Records drawn from a dataset:
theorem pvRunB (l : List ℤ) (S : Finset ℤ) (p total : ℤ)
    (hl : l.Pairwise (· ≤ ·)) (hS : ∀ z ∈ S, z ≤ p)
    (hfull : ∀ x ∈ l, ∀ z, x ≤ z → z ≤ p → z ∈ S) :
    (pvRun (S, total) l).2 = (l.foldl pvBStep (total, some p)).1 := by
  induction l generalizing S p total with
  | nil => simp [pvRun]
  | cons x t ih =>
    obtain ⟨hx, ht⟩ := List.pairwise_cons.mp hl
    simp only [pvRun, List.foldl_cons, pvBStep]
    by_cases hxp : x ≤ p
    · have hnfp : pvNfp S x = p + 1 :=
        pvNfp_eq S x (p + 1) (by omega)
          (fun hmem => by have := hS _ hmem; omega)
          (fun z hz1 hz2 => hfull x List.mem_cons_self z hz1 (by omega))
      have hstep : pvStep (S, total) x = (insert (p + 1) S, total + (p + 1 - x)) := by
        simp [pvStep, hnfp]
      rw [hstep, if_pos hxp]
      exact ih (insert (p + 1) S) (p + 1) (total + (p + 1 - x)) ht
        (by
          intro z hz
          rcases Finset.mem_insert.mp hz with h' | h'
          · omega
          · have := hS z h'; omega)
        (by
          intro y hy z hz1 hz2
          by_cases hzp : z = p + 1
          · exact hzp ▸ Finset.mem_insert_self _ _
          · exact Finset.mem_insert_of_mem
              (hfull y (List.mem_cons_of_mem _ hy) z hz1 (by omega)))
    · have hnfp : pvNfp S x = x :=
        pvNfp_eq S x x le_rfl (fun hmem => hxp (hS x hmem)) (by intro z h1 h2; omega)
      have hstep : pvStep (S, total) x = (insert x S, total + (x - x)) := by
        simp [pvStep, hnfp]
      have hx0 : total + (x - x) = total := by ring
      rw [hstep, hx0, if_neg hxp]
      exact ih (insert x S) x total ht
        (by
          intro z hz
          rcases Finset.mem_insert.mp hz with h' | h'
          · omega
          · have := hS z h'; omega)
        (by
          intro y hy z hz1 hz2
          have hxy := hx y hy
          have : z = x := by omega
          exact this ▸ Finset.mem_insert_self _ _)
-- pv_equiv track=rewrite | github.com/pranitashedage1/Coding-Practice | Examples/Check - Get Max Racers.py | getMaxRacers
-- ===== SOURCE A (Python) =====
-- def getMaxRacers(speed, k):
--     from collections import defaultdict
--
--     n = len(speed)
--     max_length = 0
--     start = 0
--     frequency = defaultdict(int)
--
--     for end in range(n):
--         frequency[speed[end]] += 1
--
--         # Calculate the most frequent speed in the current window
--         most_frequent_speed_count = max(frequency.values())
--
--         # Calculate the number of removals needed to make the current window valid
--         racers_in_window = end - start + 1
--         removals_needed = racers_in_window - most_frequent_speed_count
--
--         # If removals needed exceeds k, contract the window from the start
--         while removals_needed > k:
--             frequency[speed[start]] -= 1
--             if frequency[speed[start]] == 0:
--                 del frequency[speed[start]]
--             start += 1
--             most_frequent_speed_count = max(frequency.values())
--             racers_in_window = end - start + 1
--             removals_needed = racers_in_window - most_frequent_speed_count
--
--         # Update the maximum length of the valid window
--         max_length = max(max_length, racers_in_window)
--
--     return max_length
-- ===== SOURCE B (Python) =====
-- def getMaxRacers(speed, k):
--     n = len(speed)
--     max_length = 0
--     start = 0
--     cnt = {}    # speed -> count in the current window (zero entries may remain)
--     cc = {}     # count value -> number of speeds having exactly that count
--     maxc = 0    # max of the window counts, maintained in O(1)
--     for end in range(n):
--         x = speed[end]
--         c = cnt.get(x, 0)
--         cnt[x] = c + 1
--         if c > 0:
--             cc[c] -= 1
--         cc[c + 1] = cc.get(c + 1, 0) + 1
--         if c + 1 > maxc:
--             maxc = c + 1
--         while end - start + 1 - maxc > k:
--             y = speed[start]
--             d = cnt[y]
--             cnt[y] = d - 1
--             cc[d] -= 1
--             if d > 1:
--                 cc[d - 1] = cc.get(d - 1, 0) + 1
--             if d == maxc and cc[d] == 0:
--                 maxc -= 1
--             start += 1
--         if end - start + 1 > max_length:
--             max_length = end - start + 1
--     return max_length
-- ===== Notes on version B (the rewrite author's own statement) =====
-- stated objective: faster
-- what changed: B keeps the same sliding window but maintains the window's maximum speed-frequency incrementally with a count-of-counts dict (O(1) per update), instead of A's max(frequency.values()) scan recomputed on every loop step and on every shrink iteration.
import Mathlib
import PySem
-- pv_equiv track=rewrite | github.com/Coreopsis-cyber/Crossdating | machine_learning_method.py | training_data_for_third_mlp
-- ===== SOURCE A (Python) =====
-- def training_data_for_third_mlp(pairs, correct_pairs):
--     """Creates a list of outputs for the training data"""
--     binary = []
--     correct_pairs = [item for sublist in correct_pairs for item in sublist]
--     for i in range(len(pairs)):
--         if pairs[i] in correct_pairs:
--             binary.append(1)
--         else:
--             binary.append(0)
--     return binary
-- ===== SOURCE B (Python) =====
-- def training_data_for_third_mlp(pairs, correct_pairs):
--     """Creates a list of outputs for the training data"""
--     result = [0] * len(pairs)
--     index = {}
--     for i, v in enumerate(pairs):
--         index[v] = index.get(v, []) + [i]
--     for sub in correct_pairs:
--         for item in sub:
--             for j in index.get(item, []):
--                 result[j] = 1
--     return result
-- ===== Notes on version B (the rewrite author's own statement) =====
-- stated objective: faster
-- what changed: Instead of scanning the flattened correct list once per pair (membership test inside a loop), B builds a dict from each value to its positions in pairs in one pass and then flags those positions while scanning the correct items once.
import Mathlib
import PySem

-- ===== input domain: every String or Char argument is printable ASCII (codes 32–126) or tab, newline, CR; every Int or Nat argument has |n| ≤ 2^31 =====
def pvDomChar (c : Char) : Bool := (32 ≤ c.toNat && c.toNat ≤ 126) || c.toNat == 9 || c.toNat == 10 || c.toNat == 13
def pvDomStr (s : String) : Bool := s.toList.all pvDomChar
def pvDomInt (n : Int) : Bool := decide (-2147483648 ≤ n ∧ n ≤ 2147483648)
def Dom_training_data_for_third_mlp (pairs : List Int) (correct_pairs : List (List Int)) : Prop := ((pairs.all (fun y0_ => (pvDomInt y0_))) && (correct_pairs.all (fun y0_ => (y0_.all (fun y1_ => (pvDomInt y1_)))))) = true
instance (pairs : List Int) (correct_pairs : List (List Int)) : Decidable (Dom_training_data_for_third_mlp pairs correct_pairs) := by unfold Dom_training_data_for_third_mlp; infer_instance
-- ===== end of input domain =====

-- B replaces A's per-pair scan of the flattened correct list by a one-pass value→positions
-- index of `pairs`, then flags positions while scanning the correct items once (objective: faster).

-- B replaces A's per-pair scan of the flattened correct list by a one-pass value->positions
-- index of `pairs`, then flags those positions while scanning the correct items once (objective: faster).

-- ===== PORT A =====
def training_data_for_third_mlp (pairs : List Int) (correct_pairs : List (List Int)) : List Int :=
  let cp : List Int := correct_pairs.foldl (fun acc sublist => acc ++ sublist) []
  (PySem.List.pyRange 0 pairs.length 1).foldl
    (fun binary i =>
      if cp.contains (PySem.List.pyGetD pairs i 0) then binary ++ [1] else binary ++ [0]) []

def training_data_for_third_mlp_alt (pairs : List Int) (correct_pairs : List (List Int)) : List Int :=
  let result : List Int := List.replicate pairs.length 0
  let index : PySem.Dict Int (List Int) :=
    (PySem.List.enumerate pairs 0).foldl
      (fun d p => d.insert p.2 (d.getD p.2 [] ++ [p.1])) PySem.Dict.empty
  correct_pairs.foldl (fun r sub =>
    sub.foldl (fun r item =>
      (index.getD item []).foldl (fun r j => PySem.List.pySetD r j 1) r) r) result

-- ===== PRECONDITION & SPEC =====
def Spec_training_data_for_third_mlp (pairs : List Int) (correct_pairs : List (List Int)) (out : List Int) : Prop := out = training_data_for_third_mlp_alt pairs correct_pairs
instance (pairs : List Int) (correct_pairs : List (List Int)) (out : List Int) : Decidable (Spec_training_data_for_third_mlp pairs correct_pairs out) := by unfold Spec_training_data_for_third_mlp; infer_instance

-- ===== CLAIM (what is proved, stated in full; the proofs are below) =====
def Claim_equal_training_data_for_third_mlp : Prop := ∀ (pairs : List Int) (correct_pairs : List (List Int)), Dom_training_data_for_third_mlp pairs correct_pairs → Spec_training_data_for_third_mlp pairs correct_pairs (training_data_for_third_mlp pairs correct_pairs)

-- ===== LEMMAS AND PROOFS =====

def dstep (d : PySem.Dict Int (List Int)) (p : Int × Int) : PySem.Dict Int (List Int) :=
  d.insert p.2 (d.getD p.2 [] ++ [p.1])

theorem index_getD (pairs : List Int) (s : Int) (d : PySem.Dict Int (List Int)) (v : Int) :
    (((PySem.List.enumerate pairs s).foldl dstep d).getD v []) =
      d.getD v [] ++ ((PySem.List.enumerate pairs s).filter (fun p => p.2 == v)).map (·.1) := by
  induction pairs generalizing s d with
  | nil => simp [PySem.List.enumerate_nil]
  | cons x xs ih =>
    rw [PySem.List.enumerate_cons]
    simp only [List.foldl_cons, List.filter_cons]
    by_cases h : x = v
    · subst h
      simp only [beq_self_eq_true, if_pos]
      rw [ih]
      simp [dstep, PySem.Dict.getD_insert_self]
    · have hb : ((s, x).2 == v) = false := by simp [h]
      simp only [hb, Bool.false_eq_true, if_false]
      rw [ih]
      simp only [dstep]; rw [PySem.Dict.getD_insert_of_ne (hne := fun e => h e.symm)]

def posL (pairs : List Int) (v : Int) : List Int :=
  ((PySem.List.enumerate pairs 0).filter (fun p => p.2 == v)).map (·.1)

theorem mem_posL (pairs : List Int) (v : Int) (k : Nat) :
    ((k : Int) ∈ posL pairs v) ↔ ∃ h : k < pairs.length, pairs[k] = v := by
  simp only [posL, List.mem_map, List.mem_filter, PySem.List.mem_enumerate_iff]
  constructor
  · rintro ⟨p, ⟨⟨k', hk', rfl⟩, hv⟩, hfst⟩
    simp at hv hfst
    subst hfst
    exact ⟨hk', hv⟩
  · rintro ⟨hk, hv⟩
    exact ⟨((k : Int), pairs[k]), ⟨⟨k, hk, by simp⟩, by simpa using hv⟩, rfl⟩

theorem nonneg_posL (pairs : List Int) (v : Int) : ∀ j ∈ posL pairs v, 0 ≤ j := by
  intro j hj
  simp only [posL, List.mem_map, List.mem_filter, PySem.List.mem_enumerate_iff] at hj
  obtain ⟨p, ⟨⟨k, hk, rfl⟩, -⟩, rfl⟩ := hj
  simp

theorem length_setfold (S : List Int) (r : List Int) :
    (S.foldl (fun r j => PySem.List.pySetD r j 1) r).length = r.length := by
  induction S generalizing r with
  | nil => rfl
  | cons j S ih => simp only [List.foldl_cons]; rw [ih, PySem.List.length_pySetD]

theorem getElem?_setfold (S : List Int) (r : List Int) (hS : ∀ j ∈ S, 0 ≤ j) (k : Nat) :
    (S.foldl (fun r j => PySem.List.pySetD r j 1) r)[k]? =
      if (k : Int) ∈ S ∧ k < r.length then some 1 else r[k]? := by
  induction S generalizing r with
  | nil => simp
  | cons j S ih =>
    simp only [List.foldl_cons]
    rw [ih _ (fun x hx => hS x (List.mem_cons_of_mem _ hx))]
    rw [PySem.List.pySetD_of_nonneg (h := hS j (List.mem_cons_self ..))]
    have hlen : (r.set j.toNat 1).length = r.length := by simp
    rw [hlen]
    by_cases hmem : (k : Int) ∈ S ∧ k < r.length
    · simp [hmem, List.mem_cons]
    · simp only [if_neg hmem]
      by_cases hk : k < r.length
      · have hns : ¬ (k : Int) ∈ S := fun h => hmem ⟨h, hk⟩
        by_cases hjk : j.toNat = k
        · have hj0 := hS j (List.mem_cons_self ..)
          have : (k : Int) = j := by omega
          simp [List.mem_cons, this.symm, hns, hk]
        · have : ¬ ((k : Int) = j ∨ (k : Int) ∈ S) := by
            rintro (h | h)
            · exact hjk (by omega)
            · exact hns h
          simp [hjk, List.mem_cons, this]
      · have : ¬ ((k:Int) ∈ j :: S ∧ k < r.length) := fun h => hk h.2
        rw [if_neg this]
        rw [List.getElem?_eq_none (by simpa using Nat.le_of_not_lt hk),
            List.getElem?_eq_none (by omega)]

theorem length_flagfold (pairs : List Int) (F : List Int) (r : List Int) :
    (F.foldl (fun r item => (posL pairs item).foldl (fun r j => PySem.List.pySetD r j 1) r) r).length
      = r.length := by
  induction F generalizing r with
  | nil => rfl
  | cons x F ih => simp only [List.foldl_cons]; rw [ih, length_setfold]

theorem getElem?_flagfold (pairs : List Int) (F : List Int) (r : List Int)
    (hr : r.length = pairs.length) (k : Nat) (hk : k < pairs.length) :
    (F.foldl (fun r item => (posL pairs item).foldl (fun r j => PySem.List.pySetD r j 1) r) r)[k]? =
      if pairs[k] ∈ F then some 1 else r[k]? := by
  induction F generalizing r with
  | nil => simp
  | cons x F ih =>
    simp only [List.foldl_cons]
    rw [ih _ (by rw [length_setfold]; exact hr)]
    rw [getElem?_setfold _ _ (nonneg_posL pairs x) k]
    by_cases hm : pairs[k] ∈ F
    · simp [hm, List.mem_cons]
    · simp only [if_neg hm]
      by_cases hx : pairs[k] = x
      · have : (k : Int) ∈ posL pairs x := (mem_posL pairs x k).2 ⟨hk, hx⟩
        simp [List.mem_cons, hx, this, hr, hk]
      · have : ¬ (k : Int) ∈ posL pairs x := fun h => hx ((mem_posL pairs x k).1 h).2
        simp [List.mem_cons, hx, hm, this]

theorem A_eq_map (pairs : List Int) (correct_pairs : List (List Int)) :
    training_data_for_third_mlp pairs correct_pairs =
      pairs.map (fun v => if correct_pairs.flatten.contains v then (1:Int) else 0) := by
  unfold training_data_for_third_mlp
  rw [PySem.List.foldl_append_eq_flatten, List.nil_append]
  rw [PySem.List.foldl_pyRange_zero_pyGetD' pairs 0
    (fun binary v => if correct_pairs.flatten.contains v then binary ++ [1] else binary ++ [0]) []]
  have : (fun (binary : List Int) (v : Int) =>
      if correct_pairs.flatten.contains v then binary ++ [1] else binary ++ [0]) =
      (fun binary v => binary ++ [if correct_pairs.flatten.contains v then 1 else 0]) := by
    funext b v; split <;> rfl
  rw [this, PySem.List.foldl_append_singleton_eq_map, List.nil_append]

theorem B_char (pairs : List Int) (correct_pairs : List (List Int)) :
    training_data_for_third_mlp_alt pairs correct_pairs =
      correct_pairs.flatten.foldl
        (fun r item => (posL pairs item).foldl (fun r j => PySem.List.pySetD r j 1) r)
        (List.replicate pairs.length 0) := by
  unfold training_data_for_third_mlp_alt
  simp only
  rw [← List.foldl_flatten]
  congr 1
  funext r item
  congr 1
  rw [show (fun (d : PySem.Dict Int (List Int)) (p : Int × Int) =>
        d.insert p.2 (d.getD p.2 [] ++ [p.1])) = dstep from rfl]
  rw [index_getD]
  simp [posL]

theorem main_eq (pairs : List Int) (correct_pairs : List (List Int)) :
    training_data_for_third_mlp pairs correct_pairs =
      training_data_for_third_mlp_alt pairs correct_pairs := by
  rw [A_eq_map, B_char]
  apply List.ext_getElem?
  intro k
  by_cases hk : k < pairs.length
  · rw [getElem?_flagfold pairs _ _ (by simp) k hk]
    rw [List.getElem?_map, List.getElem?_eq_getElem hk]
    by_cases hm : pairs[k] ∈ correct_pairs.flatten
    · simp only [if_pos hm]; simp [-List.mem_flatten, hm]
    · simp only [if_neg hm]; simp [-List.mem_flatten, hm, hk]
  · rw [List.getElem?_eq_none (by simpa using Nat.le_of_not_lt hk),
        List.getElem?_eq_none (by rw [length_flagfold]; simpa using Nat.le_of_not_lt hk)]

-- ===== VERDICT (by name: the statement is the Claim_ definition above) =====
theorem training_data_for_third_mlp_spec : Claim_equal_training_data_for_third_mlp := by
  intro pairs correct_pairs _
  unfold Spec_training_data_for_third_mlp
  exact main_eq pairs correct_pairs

WHAT THIS TASK INVOLVES –
Show, from the records above, every line that includes "using".

FINISHED TASK –
    exact ⟨((k : Int), pairs[k]), ⟨⟨k, hk, by simp⟩, by simpa using hv⟩, rfl⟩
        rw [List.getElem?_eq_none (by simpa using Nat.le_of_not_lt hk),
  · rw [List.getElem?_eq_none (by simpa using Nat.le_of_not_lt hk),
        List.getElem?_eq_none (by rw [length_flagfold]; simpa using Nat.le_of_not_lt hk)]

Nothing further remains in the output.